- **Data records**:
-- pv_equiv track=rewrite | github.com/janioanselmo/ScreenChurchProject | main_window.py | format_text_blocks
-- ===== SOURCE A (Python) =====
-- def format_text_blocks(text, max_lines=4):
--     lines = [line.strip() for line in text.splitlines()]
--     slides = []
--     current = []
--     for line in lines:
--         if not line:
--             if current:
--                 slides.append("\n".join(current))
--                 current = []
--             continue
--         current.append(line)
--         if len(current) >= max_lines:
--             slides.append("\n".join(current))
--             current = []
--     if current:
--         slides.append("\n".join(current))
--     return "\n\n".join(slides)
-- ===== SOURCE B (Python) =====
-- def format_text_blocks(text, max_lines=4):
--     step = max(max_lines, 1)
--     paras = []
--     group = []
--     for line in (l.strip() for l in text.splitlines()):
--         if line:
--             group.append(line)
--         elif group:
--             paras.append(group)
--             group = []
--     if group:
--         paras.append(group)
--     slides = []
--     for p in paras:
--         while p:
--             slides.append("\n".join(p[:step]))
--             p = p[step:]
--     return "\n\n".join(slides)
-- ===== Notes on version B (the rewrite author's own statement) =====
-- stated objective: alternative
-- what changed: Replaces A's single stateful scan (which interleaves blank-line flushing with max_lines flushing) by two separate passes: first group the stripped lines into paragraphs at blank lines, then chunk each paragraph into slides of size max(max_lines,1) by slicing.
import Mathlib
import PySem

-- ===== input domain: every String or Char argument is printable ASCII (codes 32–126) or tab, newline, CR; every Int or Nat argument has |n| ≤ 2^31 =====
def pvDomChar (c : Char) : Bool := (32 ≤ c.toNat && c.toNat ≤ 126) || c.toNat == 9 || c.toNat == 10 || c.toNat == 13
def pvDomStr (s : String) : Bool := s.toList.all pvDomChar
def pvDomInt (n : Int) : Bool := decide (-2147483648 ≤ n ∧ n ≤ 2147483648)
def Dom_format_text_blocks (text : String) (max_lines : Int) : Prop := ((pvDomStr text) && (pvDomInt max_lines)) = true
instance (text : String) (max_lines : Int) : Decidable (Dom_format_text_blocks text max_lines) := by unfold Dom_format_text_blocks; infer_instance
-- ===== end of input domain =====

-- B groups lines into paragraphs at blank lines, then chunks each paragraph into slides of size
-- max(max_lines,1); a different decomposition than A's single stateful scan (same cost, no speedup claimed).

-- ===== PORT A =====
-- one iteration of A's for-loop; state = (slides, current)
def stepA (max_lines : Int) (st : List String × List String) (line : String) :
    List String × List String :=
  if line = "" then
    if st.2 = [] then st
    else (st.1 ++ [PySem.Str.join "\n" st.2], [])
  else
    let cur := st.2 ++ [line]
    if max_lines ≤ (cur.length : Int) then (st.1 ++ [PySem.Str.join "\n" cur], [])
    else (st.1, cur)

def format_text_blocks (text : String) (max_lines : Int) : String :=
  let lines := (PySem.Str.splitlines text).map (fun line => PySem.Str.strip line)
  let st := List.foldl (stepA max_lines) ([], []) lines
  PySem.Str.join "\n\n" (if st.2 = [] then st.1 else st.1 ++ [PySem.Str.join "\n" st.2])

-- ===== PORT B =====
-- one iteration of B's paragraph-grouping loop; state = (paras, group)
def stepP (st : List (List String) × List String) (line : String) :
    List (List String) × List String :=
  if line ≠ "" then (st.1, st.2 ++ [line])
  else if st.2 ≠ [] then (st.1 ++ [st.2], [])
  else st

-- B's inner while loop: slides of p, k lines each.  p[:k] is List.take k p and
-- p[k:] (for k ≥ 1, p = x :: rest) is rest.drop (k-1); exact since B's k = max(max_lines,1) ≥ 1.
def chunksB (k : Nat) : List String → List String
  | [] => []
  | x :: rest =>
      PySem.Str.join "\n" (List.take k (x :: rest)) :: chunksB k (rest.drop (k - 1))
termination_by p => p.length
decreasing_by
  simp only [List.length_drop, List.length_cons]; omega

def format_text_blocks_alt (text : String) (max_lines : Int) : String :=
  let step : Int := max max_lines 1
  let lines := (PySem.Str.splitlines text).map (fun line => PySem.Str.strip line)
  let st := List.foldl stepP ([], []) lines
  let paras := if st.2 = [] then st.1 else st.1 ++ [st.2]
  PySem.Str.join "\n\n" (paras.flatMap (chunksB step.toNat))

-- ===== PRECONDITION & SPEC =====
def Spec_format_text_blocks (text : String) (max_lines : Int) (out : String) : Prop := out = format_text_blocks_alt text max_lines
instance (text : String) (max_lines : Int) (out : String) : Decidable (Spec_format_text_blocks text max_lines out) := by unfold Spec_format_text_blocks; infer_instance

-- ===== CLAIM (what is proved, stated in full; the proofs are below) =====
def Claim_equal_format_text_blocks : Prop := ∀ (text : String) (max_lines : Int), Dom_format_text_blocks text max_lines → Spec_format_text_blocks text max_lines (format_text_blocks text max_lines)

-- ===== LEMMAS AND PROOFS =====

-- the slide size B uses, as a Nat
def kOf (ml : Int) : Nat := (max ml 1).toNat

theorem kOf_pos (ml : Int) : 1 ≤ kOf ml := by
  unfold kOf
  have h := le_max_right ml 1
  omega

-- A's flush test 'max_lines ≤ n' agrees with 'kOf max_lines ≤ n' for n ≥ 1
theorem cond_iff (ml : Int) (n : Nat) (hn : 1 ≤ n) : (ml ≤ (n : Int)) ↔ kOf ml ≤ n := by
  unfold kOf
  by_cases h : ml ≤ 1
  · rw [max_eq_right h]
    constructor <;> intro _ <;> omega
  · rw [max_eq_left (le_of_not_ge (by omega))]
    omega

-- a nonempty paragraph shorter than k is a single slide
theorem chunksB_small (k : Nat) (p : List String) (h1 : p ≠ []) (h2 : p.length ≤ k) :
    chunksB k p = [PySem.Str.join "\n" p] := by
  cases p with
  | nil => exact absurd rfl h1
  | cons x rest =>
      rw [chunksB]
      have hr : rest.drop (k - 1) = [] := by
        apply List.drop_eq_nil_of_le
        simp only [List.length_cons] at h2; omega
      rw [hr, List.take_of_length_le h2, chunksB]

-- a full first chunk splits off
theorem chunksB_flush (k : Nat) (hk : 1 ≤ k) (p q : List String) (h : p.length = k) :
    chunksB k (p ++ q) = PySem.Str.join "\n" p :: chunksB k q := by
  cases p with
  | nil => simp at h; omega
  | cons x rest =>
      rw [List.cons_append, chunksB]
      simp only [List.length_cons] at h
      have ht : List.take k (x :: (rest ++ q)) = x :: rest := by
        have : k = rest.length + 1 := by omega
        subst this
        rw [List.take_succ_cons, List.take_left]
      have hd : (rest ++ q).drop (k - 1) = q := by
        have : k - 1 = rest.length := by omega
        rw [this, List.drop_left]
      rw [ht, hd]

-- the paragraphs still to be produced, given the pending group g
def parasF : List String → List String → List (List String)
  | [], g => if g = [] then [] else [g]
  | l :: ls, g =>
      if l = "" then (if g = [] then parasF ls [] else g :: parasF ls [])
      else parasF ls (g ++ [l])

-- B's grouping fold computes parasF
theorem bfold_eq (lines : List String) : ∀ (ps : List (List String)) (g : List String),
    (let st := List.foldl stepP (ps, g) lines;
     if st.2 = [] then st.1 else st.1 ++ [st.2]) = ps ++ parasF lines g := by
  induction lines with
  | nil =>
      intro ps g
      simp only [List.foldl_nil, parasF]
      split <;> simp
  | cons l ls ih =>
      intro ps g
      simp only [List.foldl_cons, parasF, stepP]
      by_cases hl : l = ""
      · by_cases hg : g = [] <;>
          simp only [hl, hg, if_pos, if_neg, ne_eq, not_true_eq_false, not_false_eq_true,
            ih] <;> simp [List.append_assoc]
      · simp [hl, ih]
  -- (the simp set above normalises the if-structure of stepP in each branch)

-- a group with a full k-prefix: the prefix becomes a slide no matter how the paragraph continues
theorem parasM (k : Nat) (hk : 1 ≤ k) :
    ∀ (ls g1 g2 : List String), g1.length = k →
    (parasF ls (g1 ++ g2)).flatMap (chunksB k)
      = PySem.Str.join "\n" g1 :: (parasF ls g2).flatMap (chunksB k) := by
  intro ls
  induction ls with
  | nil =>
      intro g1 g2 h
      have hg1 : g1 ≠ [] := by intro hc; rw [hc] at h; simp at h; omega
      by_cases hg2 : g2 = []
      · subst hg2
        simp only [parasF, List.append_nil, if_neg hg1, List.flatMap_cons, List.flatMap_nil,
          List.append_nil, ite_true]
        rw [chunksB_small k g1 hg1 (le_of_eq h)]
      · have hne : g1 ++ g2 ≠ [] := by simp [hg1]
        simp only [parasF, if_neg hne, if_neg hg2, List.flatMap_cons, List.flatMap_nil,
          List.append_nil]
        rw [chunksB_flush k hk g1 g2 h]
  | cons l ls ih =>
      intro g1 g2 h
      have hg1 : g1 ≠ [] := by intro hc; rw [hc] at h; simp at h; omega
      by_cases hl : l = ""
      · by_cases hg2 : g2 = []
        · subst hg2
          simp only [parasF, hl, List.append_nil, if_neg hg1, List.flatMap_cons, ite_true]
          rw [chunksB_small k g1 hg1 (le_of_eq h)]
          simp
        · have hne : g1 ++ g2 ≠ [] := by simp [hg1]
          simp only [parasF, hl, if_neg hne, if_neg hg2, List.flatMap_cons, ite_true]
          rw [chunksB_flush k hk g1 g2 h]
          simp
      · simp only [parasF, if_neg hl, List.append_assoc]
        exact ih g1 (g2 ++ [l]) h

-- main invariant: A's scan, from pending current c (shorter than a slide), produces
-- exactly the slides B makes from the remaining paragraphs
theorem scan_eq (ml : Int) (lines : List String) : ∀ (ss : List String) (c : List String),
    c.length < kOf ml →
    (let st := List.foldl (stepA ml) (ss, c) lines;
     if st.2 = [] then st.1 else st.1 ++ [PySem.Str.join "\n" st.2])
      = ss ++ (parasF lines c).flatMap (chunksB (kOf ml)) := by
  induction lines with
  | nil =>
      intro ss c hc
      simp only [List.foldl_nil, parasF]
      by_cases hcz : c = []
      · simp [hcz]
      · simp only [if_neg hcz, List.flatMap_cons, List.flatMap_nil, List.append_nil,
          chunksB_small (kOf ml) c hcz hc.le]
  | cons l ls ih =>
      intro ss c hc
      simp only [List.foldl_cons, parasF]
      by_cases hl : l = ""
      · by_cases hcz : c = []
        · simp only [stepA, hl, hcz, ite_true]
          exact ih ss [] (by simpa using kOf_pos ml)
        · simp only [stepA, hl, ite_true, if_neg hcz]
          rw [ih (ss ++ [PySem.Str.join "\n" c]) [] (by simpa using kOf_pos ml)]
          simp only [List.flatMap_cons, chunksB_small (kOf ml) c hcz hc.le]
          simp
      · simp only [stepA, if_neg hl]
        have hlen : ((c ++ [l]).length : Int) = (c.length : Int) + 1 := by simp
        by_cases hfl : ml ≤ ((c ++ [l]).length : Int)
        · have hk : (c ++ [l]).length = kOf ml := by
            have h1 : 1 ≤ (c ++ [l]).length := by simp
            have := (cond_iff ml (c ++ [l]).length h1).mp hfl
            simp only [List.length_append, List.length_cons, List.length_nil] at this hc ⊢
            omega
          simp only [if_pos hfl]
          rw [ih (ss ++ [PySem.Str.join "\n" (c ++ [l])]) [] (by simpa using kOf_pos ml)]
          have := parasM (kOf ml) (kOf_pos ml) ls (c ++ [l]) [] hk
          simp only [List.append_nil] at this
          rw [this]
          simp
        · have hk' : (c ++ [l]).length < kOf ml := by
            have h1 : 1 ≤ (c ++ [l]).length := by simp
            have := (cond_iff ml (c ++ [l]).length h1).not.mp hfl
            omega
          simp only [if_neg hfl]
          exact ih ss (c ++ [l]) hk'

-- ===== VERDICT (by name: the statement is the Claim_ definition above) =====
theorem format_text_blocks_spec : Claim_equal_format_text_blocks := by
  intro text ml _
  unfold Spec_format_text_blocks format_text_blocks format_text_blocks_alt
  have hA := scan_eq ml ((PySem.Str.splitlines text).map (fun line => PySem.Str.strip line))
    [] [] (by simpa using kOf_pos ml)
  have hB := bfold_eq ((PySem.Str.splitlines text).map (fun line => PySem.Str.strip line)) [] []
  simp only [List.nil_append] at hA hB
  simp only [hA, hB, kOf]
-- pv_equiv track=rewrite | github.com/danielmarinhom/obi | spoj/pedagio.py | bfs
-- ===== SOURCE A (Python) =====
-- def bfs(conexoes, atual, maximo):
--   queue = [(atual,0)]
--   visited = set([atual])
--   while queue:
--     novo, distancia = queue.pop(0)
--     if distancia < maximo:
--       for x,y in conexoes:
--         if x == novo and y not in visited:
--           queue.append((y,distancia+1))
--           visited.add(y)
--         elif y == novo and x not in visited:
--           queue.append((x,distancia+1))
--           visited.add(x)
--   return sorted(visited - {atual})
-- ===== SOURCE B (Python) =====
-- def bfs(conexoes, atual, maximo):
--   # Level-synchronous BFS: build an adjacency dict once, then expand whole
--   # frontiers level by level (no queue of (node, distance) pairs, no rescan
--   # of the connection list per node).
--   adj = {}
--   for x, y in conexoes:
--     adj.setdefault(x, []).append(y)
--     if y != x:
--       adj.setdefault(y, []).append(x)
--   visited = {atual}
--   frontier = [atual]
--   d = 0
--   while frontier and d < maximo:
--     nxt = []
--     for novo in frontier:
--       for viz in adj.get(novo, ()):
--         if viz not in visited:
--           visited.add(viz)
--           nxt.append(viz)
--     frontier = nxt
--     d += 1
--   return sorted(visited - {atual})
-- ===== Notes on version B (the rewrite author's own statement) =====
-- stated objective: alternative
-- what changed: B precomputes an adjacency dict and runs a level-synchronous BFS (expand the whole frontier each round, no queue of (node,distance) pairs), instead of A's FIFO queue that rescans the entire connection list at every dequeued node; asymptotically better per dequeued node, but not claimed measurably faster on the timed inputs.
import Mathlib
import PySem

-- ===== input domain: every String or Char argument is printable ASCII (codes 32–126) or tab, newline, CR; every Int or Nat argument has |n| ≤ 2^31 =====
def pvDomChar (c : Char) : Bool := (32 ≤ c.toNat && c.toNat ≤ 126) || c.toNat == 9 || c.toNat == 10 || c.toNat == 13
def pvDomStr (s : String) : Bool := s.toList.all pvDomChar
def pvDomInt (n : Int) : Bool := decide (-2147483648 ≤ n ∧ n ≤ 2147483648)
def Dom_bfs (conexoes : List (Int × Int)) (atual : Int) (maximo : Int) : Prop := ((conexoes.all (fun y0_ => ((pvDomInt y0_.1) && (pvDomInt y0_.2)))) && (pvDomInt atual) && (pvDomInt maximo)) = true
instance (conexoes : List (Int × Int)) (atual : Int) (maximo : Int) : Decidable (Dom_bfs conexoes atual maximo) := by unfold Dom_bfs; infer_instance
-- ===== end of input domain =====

- **Try it**:
The response must give every line from the material above that holds the string "setdefault".

- **Result of the task**:
--     adj.setdefault(x, []).append(y)
--       adj.setdefault(y, []).append(x)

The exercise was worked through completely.